- **ACTION ITEM**:
Lines in the listing below that hold "hcount" are the ones to copy.

- **DATA FOR THIS EXERCISE**:

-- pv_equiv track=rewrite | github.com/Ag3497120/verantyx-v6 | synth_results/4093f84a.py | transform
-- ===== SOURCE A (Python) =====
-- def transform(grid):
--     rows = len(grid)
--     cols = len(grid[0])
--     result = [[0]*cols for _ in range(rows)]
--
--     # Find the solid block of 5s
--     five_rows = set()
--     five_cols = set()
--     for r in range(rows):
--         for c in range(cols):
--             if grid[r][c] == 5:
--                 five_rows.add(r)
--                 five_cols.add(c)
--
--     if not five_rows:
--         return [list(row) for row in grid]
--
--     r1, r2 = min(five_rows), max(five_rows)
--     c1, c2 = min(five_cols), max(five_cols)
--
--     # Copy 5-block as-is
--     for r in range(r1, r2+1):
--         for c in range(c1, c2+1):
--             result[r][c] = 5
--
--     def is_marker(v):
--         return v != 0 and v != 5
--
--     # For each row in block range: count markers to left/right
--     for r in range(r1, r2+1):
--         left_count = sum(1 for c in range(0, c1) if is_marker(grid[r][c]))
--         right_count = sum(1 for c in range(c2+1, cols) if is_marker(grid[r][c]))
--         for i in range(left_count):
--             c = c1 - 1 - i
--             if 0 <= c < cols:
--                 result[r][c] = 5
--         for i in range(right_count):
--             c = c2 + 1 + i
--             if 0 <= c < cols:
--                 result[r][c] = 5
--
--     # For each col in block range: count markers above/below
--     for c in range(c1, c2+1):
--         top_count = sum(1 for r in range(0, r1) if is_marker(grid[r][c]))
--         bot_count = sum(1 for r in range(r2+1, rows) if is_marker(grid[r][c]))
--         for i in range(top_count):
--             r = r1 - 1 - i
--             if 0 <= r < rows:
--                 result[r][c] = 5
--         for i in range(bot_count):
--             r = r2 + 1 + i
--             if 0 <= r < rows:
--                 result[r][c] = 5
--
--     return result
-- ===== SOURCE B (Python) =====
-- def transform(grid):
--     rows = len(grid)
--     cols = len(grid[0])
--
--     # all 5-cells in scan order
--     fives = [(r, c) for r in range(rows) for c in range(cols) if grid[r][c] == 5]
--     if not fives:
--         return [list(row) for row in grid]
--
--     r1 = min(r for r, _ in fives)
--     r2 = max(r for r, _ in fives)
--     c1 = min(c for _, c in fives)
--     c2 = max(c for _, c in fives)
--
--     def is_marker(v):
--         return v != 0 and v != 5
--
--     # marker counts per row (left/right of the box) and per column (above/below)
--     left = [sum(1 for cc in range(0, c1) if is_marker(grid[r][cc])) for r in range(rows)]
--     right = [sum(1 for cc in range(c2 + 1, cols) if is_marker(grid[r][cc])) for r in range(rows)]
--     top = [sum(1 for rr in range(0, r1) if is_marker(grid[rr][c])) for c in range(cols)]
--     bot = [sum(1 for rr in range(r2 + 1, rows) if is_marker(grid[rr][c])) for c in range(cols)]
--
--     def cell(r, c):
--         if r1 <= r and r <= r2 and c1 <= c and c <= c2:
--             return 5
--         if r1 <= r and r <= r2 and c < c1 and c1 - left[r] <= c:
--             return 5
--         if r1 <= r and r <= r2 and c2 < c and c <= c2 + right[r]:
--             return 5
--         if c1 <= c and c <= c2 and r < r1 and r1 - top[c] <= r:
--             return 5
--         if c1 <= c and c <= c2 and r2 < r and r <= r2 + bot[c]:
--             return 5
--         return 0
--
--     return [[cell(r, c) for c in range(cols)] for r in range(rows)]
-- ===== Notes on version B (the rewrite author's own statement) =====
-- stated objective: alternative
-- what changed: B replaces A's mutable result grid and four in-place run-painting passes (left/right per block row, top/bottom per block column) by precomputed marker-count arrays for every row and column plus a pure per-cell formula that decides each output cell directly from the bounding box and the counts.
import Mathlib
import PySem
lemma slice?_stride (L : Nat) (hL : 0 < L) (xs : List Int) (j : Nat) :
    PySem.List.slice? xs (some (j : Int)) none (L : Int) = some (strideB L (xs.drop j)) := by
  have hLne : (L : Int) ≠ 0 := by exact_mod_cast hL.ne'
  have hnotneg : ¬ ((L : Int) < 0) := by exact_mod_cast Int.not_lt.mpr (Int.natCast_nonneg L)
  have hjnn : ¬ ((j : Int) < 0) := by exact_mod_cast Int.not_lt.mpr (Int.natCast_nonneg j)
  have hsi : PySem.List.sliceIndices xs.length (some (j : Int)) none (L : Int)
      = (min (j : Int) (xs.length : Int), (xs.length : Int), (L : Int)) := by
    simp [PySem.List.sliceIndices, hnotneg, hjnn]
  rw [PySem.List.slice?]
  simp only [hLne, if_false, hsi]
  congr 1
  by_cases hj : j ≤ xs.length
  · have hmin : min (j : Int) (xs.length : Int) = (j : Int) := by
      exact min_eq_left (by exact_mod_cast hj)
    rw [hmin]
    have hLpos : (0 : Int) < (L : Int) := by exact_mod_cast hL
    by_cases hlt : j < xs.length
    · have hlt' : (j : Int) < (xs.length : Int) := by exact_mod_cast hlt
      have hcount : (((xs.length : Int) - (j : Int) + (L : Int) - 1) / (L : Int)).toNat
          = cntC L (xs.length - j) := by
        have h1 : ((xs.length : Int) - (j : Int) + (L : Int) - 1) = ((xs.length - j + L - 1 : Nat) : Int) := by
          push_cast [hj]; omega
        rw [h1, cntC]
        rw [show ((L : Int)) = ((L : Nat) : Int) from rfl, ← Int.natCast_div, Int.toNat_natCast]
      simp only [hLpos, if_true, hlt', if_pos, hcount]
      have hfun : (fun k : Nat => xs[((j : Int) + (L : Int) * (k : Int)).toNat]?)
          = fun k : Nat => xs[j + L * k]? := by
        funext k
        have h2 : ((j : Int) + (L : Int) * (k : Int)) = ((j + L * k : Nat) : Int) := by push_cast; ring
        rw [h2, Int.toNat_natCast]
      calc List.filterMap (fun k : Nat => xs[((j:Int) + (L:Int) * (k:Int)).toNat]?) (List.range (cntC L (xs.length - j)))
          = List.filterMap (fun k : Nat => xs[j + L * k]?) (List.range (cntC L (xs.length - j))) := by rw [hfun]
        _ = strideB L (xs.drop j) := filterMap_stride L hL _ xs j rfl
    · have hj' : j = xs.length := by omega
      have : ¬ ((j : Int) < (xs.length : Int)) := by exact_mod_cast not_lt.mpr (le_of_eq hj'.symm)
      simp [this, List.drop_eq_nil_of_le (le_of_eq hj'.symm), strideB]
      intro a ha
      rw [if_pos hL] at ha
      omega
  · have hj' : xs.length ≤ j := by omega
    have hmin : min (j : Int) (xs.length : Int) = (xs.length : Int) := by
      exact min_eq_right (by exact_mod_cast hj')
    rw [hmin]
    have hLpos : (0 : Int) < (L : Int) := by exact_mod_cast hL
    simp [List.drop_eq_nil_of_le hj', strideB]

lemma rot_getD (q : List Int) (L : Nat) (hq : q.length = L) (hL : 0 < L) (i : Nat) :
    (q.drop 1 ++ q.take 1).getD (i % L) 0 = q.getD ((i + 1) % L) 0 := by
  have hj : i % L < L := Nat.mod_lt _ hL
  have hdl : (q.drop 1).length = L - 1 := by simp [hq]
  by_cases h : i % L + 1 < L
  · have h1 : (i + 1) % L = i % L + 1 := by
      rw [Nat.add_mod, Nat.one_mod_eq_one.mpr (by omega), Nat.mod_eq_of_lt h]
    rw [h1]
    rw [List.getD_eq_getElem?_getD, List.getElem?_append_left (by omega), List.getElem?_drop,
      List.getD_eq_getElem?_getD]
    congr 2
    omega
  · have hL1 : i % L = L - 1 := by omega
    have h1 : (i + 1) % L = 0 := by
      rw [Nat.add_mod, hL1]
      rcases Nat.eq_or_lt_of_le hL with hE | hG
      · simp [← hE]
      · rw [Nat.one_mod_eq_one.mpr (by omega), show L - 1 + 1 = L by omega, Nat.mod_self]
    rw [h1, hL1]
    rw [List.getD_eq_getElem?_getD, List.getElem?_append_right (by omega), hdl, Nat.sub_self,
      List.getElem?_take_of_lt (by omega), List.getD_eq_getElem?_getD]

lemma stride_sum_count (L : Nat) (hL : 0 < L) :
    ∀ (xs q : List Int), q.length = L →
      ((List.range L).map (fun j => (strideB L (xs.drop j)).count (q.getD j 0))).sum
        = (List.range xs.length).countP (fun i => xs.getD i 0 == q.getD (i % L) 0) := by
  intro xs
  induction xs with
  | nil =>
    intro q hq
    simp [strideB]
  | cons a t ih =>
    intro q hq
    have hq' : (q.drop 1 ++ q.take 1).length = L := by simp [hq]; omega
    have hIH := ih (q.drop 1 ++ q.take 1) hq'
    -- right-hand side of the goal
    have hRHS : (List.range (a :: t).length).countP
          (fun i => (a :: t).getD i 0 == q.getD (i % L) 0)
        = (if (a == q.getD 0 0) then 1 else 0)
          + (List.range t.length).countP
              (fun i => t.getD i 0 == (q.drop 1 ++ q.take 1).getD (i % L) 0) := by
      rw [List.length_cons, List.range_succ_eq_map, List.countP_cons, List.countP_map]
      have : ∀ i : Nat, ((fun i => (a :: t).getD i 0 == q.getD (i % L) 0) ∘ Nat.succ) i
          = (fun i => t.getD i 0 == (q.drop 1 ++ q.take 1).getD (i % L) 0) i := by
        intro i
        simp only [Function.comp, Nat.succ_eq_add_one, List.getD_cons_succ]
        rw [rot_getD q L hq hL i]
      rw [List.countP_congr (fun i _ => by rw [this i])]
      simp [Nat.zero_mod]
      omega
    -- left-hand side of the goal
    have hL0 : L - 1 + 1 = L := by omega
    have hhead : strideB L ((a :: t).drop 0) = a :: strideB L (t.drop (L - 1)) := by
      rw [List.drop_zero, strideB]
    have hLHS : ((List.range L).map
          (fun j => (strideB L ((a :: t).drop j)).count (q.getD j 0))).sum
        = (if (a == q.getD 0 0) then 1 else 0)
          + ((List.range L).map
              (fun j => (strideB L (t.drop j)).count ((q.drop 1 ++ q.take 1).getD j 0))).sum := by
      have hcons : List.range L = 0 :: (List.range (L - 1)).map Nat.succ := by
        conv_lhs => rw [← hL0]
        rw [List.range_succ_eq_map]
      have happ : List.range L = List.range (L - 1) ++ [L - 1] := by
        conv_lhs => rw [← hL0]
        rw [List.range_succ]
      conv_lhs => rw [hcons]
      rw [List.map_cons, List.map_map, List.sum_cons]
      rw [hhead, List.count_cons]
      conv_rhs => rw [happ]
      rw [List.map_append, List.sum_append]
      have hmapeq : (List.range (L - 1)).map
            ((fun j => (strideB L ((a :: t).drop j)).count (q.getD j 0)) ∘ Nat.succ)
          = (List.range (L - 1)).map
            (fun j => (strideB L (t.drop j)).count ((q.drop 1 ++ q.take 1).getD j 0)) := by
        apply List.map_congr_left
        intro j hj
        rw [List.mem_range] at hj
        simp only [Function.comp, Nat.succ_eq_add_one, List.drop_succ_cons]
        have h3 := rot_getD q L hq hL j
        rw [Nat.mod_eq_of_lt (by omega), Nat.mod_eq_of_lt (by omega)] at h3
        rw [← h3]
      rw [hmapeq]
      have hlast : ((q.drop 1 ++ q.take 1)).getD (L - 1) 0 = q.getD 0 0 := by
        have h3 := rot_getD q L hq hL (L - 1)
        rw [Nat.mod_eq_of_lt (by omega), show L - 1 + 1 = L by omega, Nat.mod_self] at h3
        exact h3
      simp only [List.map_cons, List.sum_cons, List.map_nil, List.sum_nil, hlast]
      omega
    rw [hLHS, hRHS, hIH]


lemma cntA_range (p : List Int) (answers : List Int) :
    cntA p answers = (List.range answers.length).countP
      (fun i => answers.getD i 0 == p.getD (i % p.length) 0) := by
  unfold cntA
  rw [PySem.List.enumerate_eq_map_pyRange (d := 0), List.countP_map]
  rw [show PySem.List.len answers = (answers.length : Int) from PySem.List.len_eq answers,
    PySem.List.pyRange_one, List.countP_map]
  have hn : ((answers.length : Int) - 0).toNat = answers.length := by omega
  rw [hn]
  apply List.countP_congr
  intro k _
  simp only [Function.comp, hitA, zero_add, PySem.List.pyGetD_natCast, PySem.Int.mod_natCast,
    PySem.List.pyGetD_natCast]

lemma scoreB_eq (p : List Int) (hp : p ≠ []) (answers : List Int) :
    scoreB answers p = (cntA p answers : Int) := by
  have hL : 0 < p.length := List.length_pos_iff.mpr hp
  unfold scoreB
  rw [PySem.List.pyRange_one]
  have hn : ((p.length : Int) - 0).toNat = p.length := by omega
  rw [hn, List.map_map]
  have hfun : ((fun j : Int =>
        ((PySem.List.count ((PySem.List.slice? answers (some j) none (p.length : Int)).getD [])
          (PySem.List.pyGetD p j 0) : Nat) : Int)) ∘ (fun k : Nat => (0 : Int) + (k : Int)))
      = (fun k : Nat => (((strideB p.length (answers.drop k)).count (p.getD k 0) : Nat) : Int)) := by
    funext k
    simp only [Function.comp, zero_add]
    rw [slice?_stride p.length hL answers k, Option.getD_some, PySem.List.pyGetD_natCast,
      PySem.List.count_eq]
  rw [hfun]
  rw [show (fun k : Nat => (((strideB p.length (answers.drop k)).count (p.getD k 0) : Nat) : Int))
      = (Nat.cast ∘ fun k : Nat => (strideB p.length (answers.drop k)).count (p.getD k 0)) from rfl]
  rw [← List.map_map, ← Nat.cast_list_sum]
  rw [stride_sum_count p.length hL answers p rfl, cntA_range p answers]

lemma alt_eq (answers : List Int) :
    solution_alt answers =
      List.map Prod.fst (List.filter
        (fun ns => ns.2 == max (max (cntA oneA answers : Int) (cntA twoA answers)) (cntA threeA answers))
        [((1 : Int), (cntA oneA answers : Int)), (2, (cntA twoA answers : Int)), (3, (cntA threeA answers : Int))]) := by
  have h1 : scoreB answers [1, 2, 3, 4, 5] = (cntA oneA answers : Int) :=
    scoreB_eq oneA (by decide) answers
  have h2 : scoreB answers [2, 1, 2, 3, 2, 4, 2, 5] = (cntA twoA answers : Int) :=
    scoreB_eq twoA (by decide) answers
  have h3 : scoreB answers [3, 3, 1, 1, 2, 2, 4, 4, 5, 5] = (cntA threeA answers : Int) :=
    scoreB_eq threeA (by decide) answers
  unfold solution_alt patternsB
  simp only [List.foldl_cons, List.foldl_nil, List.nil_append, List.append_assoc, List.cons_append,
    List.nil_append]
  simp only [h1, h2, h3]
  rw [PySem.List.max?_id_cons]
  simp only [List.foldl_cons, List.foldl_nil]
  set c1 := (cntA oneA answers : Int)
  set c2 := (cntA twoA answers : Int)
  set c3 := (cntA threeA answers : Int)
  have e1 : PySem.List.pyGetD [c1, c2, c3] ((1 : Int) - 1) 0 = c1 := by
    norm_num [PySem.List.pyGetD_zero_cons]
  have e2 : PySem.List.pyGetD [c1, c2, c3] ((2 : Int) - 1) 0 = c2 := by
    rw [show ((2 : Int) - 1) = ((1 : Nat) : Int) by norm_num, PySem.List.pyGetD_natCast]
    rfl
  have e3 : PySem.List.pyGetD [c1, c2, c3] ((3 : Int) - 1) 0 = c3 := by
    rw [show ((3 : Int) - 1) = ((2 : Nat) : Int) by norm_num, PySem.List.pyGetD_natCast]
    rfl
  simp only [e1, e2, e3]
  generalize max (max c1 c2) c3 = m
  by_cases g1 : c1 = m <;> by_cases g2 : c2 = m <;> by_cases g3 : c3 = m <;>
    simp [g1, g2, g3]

- **TASK RESULT**:
      have hcount : (((xs.length : Int) - (j : Int) + (L : Int) - 1) / (L : Int)).toNat
      simp only [hLpos, if_true, hlt', if_pos, hcount]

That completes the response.